Data for analysis -
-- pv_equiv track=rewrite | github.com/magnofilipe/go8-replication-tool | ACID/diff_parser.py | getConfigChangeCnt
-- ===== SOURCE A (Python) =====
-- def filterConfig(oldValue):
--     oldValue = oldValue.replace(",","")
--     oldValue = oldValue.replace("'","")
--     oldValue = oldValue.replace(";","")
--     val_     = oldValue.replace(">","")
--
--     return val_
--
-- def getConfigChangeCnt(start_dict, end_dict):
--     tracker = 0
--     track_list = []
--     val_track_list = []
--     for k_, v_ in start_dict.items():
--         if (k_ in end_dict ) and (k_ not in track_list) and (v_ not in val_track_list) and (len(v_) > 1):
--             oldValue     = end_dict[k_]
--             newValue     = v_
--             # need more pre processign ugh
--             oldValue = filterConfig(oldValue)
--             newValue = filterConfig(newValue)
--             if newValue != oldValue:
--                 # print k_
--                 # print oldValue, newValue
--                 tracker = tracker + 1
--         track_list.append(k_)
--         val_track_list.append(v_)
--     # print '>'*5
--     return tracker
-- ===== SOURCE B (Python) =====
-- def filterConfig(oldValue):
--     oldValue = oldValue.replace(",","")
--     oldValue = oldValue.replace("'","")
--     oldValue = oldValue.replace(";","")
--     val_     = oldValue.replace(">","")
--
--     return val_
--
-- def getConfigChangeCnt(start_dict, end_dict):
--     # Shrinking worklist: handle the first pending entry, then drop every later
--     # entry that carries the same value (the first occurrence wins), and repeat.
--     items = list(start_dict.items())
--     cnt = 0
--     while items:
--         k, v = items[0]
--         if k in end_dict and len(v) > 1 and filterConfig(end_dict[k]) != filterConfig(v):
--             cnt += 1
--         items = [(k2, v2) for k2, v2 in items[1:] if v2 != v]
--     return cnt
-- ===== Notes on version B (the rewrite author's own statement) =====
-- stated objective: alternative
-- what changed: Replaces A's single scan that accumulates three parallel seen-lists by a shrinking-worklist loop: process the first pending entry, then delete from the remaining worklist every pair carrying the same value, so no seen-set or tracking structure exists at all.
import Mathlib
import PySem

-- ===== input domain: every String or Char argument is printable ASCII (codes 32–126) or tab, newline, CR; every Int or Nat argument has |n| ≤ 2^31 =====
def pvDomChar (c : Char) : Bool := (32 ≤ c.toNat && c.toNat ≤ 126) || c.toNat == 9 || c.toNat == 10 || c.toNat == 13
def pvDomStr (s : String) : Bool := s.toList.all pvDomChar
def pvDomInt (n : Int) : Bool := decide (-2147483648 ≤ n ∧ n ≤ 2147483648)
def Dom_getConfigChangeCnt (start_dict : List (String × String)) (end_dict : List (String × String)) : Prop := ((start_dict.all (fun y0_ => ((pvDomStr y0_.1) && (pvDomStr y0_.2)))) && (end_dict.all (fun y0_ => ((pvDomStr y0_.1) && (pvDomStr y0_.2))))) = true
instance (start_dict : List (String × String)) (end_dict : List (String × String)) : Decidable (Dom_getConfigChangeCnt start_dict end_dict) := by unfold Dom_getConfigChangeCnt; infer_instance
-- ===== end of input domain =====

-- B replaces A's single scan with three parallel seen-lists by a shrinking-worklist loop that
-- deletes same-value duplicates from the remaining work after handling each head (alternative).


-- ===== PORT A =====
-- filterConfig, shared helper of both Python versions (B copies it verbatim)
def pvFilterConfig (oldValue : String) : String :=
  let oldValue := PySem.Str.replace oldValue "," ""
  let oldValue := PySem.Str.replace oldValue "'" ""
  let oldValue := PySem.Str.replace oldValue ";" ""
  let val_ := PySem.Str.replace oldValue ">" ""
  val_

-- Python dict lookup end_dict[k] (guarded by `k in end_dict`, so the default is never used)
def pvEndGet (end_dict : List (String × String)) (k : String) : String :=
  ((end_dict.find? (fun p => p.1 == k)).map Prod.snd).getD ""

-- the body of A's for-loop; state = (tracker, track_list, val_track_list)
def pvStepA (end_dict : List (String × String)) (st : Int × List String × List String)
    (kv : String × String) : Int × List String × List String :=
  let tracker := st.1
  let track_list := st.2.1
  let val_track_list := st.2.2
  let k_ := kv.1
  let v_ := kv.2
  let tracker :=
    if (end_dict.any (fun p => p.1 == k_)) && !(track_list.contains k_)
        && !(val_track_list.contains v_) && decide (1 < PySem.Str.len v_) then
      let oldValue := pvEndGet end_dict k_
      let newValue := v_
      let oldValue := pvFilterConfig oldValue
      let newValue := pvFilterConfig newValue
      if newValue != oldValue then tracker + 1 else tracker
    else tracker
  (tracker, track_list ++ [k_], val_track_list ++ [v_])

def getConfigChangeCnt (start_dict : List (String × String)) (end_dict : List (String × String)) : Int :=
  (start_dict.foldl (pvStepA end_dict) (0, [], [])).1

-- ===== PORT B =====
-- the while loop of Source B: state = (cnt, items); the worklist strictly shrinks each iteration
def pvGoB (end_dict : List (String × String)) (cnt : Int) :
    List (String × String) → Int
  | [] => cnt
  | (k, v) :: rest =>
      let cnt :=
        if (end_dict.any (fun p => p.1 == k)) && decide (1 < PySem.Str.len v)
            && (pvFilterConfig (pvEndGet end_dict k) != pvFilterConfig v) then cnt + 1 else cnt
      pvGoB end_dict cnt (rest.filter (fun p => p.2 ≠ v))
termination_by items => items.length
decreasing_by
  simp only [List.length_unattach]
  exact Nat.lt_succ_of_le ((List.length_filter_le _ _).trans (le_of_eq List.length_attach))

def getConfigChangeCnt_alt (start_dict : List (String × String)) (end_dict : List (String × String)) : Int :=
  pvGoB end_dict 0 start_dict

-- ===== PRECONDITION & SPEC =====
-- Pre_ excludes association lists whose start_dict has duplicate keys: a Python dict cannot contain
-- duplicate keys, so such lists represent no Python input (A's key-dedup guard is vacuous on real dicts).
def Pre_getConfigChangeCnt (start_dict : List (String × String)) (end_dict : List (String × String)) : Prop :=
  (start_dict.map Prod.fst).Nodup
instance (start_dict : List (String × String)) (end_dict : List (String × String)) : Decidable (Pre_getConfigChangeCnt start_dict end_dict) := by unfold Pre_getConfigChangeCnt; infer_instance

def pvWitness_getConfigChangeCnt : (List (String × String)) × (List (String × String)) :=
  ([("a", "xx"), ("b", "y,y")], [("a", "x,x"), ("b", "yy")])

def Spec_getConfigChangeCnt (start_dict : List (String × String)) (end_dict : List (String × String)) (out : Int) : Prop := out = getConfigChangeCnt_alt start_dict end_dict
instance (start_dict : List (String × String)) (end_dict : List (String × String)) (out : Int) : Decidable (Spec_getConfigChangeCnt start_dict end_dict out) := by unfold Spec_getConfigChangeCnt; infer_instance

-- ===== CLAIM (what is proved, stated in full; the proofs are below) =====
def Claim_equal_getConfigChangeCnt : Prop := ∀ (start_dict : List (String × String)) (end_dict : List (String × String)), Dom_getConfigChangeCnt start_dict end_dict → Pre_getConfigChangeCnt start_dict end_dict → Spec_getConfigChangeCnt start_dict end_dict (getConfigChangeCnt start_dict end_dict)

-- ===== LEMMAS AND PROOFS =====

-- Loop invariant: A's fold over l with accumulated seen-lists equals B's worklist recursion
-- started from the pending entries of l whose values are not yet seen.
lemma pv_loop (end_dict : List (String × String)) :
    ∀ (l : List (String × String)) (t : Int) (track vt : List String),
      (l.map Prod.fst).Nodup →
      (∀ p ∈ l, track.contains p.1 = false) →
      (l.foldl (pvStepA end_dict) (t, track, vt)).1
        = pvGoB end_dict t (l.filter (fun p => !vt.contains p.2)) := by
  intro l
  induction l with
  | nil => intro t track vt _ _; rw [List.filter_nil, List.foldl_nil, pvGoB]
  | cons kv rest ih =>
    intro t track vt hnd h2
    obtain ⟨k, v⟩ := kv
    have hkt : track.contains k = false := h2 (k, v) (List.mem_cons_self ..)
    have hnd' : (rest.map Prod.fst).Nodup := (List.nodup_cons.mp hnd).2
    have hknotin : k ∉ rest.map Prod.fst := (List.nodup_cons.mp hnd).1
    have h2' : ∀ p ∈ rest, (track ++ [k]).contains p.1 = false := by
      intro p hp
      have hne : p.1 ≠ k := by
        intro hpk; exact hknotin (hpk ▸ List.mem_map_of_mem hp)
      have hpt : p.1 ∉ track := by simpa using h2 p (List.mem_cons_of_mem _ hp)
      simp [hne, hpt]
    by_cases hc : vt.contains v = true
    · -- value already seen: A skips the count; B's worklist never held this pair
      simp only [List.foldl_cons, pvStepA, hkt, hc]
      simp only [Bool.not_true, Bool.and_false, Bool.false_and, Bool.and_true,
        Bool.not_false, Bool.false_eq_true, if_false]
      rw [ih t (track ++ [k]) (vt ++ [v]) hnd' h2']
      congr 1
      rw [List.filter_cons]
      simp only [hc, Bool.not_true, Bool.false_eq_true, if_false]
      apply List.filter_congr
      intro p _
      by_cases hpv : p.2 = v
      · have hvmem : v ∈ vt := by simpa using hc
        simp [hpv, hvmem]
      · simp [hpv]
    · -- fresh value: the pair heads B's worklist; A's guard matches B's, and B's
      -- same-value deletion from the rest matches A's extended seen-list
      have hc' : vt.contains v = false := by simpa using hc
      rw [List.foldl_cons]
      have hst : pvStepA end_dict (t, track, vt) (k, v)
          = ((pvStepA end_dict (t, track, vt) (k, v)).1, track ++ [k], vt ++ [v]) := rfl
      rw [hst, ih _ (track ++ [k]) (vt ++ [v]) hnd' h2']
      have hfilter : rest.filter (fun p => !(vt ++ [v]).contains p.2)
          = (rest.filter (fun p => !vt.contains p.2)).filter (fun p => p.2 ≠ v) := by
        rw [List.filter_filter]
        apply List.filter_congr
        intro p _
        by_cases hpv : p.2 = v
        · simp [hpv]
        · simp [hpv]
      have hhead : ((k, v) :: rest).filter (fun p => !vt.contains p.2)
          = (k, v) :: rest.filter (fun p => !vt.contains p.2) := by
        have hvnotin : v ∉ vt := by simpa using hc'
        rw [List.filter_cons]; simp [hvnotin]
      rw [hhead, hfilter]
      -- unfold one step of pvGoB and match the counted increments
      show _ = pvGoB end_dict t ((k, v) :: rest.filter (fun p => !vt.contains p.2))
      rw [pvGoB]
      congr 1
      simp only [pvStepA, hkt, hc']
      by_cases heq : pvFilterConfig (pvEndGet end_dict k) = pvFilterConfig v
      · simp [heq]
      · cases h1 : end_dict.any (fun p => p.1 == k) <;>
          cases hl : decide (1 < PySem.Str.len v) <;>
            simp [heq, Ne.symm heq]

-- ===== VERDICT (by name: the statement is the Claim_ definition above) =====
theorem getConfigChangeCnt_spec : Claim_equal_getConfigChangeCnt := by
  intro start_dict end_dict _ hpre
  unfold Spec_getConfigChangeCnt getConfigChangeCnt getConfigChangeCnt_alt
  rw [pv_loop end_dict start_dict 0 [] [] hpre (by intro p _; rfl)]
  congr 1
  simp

Your goal - Taking the material above, say how many lines have "using" in them, and give no other output.

Response box - 4